Collection entries
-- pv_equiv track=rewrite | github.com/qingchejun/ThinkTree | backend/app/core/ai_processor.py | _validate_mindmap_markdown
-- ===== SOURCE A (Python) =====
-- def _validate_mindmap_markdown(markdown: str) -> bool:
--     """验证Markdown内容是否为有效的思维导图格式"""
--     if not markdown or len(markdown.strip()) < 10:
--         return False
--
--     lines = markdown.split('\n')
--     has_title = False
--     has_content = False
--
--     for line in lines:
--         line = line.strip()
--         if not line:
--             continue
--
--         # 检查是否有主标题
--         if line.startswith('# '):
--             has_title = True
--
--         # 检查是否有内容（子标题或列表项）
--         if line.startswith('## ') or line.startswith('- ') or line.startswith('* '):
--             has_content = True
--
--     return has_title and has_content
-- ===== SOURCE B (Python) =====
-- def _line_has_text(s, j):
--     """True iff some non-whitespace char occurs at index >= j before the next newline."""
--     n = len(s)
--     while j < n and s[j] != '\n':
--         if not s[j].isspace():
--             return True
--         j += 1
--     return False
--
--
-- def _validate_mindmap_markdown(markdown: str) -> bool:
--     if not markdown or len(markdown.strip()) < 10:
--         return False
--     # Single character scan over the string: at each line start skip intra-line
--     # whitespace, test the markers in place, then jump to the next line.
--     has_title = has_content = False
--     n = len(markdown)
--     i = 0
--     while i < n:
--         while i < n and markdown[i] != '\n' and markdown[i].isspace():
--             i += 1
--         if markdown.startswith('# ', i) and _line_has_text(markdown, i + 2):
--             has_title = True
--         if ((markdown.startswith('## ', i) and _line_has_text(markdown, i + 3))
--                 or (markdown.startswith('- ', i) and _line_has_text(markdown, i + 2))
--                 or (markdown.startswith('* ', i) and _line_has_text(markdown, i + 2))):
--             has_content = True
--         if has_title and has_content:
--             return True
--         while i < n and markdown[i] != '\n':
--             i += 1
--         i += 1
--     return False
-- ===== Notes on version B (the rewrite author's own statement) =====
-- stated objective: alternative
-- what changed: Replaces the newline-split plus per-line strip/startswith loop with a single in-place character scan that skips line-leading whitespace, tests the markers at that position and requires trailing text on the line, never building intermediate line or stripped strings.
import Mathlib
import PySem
* * *
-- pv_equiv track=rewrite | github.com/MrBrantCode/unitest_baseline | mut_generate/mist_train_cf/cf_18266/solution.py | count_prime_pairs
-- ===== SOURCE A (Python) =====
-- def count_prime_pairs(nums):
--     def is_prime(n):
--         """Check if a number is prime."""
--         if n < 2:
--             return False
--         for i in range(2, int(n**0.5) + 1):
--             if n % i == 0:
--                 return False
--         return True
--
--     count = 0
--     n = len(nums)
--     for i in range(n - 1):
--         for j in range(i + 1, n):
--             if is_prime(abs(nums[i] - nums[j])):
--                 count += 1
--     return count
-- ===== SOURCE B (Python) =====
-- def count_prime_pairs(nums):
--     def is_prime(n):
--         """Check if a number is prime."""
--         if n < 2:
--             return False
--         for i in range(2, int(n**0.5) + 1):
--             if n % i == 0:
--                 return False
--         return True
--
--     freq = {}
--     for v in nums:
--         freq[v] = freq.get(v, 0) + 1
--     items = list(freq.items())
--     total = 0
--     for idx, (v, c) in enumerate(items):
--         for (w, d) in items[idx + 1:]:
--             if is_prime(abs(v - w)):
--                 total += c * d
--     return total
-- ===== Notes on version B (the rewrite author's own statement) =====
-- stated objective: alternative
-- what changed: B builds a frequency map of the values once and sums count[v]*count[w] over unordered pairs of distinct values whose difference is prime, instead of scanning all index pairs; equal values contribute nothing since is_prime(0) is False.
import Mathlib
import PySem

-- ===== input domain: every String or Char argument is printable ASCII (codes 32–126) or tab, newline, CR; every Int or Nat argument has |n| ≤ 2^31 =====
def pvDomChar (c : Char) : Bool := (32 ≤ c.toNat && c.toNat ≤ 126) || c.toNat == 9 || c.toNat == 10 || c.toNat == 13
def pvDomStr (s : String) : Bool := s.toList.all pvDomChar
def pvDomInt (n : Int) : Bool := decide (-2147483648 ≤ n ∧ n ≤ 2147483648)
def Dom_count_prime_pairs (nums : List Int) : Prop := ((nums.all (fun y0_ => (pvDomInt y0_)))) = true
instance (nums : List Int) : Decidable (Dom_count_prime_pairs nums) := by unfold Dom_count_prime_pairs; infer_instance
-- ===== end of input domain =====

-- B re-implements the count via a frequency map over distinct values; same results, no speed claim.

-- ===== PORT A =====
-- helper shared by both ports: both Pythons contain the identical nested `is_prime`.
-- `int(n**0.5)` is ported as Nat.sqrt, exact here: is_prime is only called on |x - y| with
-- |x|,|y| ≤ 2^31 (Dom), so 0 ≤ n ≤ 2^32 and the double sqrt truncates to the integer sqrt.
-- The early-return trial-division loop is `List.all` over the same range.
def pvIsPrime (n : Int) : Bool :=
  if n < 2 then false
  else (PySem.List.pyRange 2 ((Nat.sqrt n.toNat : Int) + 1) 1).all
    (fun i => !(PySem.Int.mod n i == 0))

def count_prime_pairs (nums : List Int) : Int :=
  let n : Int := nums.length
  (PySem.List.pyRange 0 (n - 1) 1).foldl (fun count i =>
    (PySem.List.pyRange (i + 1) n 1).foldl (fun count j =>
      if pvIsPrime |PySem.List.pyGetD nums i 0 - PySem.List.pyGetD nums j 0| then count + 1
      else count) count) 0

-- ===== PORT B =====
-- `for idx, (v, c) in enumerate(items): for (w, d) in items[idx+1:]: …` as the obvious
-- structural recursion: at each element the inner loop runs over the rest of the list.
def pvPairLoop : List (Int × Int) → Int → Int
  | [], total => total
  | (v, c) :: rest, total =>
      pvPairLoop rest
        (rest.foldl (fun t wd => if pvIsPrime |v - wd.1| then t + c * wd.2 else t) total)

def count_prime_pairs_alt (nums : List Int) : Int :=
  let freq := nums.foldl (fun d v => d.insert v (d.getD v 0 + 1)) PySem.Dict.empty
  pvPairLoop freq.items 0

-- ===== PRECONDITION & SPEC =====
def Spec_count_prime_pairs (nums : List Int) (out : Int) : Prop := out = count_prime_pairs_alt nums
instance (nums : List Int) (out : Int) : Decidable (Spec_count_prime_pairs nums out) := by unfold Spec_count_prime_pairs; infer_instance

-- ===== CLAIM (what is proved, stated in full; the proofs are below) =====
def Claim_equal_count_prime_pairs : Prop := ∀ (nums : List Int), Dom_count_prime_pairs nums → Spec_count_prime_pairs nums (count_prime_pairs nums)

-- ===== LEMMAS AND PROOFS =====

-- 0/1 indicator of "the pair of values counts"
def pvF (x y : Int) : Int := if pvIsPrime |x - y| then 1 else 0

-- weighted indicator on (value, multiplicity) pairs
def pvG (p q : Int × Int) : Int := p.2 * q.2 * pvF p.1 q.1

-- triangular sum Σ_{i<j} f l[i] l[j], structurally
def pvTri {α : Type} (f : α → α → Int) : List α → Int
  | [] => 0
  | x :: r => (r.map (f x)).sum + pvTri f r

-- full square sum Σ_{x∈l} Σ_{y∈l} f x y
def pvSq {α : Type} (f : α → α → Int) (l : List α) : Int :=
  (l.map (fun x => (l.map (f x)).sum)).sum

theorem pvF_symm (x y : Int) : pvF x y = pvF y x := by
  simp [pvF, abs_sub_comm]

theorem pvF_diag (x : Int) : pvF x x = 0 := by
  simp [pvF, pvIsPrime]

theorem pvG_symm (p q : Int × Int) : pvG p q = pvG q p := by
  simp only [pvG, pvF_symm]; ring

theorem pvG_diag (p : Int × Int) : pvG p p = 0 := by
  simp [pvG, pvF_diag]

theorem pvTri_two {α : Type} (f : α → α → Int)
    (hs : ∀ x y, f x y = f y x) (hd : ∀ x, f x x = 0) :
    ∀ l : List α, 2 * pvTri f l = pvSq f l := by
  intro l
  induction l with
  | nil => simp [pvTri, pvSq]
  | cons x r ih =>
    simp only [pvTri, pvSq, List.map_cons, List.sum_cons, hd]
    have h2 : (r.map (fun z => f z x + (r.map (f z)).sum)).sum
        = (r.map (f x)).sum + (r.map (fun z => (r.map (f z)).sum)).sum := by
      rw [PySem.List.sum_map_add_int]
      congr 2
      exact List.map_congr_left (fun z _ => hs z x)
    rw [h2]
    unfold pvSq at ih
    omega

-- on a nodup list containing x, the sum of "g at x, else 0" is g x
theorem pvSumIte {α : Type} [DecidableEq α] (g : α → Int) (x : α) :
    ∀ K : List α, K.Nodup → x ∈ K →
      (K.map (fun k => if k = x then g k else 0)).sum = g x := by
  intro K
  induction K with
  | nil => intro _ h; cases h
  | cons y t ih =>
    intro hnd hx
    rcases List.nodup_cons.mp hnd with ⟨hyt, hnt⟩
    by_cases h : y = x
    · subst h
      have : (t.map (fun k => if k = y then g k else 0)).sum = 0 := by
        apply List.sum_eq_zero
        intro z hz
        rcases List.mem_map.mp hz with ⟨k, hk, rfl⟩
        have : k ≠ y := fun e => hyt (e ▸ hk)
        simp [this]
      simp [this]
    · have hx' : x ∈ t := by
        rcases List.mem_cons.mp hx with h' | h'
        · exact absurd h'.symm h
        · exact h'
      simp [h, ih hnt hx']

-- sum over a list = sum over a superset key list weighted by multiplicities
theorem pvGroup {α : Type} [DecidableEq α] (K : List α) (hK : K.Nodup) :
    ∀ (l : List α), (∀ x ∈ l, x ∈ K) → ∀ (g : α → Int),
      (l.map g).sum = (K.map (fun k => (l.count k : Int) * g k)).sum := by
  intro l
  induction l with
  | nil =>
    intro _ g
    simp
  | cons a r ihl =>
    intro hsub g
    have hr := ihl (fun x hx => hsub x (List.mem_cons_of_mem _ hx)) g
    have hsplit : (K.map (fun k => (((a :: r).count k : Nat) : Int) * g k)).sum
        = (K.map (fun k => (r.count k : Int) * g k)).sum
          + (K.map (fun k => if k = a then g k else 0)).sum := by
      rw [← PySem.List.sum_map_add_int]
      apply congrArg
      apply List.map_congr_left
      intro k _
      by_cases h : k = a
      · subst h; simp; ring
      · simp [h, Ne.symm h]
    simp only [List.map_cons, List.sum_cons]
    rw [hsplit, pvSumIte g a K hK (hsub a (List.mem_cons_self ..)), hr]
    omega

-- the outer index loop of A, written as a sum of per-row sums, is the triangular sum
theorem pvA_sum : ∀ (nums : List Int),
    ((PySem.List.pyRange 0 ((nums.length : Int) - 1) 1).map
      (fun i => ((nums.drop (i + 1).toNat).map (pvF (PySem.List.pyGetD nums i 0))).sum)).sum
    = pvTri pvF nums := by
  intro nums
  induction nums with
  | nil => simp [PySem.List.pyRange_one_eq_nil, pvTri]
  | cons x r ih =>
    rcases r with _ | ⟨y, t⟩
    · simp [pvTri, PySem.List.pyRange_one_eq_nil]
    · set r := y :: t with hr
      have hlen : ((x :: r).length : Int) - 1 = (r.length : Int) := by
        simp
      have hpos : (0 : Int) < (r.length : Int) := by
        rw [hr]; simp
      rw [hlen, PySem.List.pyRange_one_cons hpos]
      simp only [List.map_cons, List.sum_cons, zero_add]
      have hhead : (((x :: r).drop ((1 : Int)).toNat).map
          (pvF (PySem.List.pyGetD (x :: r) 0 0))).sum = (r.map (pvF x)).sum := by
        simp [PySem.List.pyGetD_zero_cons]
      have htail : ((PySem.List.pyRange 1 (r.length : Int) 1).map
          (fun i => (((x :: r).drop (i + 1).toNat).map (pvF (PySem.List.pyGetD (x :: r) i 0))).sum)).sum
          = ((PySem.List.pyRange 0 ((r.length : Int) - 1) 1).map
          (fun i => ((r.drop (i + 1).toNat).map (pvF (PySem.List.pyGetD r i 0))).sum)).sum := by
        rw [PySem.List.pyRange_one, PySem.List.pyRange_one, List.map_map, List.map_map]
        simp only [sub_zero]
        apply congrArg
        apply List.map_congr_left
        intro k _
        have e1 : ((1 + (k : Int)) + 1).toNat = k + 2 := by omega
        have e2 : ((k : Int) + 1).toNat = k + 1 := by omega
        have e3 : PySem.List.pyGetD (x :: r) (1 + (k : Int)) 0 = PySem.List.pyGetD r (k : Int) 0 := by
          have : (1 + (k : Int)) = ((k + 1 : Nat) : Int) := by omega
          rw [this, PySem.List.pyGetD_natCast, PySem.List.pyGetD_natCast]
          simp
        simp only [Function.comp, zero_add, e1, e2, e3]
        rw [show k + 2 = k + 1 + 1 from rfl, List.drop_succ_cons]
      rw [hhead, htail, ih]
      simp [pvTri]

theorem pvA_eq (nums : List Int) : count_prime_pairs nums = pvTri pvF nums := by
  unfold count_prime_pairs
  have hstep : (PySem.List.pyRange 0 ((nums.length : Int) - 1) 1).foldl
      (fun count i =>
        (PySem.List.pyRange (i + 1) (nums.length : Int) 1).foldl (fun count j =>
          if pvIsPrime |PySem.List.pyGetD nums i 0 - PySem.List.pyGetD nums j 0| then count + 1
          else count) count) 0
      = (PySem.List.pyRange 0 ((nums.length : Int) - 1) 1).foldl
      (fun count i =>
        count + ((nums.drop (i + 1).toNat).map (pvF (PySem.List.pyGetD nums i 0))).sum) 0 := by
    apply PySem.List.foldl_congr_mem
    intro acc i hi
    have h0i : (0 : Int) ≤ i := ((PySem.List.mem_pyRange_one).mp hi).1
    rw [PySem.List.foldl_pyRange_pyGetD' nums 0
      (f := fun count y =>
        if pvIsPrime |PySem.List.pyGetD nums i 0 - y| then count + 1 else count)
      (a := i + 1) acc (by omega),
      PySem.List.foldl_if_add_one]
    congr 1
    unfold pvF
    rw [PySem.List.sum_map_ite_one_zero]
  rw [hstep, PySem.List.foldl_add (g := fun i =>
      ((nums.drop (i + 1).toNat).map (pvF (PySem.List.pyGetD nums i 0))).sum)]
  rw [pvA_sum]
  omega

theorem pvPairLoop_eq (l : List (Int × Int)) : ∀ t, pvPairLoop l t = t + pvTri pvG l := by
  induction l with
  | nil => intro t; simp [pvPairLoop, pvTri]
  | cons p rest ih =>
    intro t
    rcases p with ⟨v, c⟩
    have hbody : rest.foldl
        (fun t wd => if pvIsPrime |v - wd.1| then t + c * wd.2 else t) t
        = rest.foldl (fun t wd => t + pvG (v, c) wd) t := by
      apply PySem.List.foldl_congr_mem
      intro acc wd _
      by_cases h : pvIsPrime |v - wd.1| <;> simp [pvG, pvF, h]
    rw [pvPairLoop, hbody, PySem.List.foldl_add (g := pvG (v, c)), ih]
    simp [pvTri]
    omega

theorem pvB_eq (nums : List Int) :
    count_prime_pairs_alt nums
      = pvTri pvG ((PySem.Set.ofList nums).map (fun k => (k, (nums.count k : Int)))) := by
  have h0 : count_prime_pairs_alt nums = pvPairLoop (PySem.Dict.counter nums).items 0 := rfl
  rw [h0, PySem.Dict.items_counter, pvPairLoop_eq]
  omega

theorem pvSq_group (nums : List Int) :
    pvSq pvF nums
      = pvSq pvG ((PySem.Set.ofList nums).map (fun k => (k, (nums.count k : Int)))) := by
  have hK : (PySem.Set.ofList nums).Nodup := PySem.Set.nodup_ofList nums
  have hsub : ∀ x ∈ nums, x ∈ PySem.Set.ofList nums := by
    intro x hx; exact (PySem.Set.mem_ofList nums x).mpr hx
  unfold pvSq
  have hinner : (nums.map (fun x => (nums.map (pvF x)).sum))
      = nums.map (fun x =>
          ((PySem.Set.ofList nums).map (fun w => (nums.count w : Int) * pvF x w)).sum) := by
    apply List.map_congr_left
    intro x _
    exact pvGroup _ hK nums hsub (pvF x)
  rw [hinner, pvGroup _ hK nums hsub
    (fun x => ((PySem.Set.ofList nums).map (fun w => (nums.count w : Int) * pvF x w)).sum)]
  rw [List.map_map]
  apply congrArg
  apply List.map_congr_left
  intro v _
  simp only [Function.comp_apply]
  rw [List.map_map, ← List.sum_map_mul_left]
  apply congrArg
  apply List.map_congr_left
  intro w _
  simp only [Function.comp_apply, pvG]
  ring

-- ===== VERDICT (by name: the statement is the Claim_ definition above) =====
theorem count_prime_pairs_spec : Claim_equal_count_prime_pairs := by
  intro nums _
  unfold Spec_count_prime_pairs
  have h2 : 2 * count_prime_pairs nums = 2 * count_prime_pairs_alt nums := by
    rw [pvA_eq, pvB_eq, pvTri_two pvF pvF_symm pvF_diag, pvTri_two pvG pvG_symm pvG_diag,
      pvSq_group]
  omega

## [What the task asks]
Print exactly the lines above from the one with "total => total" to the one with "-- ===== CLAIM", including both.

## [Output of the exercise]
  | [], total => total
  | (v, c) :: rest, total =>
      pvPairLoop rest
        (rest.foldl (fun t wd => if pvIsPrime |v - wd.1| then t + c * wd.2 else t) total)

def count_prime_pairs_alt (nums : List Int) : Int :=
  let freq := nums.foldl (fun d v => d.insert v (d.getD v 0 + 1)) PySem.Dict.empty
  pvPairLoop freq.items 0

-- ===== PRECONDITION & SPEC =====
def Spec_count_prime_pairs (nums : List Int) (out : Int) : Prop := out = count_prime_pairs_alt nums
instance (nums : List Int) (out : Int) : Decidable (Spec_count_prime_pairs nums out) := by unfold Spec_count_prime_pairs; infer_instance

-- ===== CLAIM (what is proved, stated in full; the proofs are below) =====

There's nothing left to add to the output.